• [TO DO]
In the listing below, locate the line containing "obtain ⟨pre, suf, rfl⟩ := List.append_of_mem hmem" and the line containing "rw [pv_prefix_singleton_drop] at this". Output both of them and every line between, exactly as written, and nothing more.

Top of DATA

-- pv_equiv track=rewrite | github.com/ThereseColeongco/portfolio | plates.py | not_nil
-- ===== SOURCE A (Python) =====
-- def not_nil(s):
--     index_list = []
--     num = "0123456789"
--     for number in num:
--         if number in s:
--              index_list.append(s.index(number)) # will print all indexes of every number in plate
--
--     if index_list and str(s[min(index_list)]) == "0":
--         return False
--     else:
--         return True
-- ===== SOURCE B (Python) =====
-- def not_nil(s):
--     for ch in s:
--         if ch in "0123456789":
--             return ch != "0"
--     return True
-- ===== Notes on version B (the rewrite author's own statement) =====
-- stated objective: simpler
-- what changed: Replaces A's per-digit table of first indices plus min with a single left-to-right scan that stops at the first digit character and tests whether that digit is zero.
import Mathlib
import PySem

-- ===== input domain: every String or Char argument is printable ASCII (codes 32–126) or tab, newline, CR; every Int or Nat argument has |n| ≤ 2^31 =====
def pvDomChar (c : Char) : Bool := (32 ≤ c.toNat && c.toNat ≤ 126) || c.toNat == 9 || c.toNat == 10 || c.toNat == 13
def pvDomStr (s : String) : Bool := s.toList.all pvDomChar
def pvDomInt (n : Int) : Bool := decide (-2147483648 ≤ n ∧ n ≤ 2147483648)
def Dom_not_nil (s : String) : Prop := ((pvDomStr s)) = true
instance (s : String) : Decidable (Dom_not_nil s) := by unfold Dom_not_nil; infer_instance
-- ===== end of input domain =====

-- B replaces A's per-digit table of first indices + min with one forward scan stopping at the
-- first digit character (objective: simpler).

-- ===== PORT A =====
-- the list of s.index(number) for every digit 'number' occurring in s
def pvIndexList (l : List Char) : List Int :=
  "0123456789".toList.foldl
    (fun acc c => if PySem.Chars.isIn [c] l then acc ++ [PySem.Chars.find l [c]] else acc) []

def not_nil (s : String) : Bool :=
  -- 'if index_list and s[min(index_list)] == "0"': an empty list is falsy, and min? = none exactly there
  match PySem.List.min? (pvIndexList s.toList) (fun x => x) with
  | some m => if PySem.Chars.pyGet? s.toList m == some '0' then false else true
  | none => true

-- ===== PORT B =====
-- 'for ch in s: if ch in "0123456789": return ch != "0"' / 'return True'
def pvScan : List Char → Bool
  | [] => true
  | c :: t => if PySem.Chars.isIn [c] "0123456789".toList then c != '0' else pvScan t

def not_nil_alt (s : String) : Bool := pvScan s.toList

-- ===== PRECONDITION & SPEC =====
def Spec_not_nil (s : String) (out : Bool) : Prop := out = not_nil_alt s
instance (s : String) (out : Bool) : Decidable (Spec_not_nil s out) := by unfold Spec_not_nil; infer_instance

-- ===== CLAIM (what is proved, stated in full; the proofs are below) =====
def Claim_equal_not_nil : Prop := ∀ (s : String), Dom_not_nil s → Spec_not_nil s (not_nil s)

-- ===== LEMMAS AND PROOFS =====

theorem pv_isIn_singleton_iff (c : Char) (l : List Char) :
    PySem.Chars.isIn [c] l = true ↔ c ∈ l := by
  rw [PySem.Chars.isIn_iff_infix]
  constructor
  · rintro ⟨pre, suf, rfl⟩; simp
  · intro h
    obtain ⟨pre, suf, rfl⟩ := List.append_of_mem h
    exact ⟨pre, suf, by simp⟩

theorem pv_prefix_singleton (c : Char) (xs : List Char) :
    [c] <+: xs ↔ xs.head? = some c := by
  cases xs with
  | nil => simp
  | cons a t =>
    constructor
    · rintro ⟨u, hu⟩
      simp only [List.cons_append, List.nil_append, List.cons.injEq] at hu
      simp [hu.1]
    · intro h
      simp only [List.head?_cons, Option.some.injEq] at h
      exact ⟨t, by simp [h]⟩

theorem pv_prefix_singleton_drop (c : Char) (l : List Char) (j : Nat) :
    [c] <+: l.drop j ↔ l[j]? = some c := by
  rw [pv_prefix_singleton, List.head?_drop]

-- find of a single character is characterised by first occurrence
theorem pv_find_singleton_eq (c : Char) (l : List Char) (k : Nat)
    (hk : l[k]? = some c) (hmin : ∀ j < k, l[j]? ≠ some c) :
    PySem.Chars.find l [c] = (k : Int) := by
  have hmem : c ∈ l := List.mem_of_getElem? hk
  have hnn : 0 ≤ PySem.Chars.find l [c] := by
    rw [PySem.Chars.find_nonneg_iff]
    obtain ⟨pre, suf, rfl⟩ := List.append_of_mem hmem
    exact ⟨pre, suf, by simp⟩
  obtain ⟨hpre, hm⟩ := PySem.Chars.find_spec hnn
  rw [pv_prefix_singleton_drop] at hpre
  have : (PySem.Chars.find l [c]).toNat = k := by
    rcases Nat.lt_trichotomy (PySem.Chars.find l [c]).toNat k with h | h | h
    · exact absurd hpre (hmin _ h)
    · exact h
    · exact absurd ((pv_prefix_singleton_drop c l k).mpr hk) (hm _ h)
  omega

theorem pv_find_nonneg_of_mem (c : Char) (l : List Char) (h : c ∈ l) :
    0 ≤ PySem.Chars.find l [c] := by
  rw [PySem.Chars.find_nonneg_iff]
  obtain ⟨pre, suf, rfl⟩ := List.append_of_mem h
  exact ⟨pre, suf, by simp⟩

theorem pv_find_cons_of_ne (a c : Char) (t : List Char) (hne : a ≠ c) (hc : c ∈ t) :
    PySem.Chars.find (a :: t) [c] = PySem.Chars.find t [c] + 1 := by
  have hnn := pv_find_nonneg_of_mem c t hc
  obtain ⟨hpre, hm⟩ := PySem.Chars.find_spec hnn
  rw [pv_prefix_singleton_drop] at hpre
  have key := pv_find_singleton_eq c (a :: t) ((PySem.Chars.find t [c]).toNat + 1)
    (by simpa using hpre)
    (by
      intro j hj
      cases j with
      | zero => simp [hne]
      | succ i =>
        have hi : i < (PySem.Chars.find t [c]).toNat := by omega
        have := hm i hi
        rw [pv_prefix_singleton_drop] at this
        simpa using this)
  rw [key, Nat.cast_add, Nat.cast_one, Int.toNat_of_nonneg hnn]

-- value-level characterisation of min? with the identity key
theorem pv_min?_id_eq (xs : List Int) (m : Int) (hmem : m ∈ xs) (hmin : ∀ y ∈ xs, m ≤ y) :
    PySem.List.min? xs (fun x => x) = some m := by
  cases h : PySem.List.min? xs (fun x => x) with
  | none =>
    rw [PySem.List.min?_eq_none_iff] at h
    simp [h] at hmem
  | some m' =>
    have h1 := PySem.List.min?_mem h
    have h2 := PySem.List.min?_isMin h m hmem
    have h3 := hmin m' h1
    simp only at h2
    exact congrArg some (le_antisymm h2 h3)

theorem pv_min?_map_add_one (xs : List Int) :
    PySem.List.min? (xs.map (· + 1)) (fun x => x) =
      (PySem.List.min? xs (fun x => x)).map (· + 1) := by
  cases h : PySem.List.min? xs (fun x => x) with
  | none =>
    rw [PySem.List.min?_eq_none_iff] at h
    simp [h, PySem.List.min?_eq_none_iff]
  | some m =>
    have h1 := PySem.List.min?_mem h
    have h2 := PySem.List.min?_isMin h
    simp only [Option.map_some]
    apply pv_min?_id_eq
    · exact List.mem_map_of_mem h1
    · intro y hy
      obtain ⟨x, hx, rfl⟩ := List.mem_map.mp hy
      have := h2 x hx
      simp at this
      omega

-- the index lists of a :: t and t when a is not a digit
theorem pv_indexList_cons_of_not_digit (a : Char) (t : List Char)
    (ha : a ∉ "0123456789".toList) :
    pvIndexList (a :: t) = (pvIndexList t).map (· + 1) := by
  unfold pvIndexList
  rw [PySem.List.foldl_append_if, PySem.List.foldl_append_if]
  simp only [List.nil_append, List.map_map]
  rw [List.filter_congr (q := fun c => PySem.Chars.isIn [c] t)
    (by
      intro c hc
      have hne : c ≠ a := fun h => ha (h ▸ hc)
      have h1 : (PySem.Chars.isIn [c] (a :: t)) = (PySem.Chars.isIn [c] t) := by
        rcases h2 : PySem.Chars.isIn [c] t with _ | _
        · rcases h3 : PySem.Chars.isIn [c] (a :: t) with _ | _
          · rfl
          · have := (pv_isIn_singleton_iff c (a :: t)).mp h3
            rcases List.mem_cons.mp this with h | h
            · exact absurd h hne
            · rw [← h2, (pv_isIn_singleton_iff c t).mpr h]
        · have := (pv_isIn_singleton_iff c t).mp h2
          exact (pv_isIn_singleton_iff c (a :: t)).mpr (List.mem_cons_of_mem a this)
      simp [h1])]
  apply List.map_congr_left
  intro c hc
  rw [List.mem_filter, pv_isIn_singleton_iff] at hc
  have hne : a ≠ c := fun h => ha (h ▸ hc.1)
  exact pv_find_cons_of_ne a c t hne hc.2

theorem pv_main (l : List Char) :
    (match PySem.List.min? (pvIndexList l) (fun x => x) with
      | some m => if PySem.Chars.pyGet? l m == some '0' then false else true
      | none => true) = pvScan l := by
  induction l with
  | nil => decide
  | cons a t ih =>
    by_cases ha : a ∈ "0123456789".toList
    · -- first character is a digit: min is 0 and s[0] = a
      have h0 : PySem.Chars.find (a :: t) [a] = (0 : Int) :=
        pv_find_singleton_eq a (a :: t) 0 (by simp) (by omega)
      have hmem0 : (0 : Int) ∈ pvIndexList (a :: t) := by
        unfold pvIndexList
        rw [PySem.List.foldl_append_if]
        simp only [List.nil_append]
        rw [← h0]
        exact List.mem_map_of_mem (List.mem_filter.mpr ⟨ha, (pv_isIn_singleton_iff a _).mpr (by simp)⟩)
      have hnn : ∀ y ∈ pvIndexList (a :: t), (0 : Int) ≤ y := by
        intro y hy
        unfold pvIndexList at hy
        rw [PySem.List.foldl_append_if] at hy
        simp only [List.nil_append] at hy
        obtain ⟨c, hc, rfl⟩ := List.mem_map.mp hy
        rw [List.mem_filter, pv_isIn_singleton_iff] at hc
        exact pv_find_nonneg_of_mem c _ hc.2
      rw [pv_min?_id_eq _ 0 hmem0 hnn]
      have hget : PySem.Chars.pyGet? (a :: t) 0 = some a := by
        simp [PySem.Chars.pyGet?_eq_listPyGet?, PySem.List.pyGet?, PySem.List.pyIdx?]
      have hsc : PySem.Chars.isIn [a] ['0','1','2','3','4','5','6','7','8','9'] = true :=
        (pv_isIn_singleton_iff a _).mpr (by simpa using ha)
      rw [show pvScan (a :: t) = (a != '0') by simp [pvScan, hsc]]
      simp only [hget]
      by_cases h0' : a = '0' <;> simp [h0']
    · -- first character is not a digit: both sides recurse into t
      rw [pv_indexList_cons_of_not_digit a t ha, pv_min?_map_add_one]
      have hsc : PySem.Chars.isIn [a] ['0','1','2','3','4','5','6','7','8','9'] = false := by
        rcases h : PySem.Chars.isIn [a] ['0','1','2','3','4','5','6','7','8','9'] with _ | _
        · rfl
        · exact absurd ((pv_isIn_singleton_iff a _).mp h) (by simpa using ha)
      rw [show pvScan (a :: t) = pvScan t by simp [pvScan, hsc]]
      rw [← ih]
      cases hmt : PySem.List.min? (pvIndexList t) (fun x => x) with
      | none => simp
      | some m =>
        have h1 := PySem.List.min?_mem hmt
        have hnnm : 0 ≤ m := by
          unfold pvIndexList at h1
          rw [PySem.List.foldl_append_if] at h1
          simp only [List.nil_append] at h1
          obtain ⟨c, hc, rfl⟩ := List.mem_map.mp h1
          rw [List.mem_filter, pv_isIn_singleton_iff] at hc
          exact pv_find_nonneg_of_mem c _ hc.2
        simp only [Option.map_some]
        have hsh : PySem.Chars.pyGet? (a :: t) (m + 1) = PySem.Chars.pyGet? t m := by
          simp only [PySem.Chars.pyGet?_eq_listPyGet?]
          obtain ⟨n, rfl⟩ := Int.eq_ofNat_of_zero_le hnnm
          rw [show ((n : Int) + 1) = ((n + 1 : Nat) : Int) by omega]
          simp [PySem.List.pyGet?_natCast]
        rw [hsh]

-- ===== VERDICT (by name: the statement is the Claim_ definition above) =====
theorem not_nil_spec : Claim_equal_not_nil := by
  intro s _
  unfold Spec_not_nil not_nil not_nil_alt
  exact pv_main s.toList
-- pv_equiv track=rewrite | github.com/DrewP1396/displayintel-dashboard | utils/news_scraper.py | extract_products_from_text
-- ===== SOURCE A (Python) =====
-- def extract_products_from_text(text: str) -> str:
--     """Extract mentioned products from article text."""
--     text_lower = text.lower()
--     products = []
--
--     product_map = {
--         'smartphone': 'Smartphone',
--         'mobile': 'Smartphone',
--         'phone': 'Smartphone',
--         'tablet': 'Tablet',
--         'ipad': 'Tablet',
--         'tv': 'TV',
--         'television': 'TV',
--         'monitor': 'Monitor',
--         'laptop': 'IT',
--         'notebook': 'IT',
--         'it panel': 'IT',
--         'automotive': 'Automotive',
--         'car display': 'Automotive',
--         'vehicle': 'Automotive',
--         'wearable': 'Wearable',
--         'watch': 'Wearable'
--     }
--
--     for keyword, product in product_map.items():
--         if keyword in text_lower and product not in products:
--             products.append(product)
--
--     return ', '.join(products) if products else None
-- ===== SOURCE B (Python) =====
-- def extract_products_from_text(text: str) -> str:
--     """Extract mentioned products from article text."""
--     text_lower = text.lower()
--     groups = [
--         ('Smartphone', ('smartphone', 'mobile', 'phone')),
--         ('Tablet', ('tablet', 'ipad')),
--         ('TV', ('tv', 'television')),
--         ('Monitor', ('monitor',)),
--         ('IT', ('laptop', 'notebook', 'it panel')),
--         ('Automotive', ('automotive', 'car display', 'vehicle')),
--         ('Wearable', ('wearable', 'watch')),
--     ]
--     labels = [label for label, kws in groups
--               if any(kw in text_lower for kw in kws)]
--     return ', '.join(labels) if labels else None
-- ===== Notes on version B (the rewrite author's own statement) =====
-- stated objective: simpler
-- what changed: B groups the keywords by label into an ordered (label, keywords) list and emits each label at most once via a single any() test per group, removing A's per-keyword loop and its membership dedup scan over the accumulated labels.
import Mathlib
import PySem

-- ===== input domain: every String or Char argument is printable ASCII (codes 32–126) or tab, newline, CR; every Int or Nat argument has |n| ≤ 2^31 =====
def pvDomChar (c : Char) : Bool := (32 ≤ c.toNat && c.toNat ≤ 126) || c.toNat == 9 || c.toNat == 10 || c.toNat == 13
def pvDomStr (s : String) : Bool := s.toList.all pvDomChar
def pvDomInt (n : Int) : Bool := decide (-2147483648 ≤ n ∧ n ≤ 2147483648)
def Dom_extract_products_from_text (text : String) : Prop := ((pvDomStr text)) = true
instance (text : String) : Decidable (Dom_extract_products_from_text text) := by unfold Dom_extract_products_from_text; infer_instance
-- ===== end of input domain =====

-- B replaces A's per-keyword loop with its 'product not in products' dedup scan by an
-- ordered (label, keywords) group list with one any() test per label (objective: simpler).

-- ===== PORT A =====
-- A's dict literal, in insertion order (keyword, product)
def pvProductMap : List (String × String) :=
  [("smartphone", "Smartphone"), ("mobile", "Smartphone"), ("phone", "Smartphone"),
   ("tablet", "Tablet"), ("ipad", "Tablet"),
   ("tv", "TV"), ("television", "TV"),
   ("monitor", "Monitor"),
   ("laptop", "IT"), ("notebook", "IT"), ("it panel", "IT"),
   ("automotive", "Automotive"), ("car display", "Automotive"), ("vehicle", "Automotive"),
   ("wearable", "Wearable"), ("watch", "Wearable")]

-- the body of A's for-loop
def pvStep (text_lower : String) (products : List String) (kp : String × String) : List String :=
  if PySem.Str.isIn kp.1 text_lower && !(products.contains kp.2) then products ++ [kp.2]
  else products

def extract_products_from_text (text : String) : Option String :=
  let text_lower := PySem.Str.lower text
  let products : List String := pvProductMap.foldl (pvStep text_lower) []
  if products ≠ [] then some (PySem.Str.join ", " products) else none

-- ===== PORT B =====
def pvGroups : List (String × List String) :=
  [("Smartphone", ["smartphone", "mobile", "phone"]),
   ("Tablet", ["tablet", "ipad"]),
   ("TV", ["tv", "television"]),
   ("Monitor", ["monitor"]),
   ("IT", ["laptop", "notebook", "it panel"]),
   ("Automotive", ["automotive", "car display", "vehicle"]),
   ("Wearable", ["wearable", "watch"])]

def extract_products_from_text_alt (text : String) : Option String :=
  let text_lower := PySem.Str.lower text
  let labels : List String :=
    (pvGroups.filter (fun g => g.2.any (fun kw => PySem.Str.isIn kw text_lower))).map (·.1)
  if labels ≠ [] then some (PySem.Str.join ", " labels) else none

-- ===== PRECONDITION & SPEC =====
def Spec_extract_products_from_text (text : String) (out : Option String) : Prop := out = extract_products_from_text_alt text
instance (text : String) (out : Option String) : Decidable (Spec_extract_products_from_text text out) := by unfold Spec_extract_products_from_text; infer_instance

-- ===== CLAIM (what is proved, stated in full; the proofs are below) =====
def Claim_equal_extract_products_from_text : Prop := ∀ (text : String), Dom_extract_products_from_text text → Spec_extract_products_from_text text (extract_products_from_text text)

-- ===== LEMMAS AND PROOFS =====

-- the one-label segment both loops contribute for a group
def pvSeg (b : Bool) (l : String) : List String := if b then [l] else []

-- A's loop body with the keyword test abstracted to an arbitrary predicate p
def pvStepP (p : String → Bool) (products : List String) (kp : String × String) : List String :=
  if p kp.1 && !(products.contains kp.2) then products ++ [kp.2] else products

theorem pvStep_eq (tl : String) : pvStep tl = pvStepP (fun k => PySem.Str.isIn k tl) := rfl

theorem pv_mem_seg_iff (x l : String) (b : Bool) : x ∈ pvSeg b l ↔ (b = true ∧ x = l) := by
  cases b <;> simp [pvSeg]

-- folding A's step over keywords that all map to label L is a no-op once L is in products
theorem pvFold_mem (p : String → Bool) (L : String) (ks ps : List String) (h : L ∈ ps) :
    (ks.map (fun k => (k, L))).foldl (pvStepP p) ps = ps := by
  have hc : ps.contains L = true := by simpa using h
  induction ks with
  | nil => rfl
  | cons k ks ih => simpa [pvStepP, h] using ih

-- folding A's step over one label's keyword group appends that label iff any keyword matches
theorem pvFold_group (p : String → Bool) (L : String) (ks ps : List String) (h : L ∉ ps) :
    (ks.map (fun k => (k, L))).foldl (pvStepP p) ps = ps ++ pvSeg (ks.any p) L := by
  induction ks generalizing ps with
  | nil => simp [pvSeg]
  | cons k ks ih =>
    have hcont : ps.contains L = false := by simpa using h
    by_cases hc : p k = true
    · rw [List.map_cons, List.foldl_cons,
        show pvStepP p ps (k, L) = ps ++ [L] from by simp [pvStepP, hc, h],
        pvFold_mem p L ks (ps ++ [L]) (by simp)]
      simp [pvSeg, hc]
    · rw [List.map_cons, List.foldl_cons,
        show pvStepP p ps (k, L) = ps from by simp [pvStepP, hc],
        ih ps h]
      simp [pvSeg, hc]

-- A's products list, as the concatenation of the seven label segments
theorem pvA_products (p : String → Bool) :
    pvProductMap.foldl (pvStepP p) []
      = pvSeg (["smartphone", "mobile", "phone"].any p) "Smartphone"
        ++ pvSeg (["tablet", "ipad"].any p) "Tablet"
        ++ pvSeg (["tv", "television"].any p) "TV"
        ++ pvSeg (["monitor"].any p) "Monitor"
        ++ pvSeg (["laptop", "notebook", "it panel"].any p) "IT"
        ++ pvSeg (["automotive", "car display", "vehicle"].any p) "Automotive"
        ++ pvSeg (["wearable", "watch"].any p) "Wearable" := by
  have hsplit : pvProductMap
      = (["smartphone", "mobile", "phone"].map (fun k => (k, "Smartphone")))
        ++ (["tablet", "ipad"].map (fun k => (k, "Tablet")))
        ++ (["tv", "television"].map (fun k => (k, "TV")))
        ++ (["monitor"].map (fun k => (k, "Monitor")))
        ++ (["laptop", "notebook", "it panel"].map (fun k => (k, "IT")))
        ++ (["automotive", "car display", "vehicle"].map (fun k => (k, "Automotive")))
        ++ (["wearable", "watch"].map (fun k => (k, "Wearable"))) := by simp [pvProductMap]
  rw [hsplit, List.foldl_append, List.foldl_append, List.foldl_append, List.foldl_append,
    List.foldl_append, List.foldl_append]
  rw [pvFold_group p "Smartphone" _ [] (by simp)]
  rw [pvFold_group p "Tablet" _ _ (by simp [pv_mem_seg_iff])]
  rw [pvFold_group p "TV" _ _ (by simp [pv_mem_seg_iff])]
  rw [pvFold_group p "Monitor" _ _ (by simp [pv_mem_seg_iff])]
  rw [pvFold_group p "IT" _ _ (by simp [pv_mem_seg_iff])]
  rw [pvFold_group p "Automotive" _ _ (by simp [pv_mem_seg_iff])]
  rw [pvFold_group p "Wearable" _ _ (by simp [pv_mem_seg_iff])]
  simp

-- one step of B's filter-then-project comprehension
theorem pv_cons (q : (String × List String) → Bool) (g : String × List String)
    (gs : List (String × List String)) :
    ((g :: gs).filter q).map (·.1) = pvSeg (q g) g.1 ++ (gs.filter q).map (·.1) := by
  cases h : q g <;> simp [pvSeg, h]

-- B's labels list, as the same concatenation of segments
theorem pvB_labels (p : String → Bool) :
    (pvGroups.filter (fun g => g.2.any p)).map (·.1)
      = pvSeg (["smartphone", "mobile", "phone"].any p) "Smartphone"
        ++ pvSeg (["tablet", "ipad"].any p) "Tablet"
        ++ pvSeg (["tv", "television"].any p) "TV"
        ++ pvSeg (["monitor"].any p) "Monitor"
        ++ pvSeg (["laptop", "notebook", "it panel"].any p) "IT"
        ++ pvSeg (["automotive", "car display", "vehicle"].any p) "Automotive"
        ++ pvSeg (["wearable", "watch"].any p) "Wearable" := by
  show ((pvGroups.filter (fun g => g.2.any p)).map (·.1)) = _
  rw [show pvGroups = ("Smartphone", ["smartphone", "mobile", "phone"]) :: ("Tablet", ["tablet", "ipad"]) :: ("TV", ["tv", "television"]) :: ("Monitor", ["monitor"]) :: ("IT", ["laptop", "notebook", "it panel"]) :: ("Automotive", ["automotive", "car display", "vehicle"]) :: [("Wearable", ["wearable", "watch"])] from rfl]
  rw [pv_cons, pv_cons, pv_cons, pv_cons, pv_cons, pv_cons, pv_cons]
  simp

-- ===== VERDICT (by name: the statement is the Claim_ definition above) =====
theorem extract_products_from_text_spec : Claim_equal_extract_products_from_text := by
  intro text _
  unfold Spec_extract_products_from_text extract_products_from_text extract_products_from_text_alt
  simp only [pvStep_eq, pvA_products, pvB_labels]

Bottom of DATA

• [OUTPUT FOR THIS TASK]
    obtain ⟨pre, suf, rfl⟩ := List.append_of_mem hmem
    exact ⟨pre, suf, by simp⟩
  obtain ⟨hpre, hm⟩ := PySem.Chars.find_spec hnn
  rw [pv_prefix_singleton_drop] at hpre
  have : (PySem.Chars.find l [c]).toNat = k := by
    rcases Nat.lt_trichotomy (PySem.Chars.find l [c]).toNat k with h | h | h
    · exact absurd hpre (hmin _ h)
    · exact h
    · exact absurd ((pv_prefix_singleton_drop c l k).mpr hk) (hm _ h)
  omega

theorem pv_find_nonneg_of_mem (c : Char) (l : List Char) (h : c ∈ l) :
    0 ≤ PySem.Chars.find l [c] := by
  rw [PySem.Chars.find_nonneg_iff]
  obtain ⟨pre, suf, rfl⟩ := List.append_of_mem h
  exact ⟨pre, suf, by simp⟩

theorem pv_find_cons_of_ne (a c : Char) (t : List Char) (hne : a ≠ c) (hc : c ∈ t) :
    PySem.Chars.find (a :: t) [c] = PySem.Chars.find t [c] + 1 := by
  have hnn := pv_find_nonneg_of_mem c t hc
  obtain ⟨hpre, hm⟩ := PySem.Chars.find_spec hnn
  rw [pv_prefix_singleton_drop] at hpre
  have key := pv_find_singleton_eq c (a :: t) ((PySem.Chars.find t [c]).toNat + 1)
    (by simpa using hpre)
    (by
      intro j hj
      cases j with
      | zero => simp [hne]
      | succ i =>
        have hi : i < (PySem.Chars.find t [c]).toNat := by omega
        have := hm i hi
        rw [pv_prefix_singleton_drop] at this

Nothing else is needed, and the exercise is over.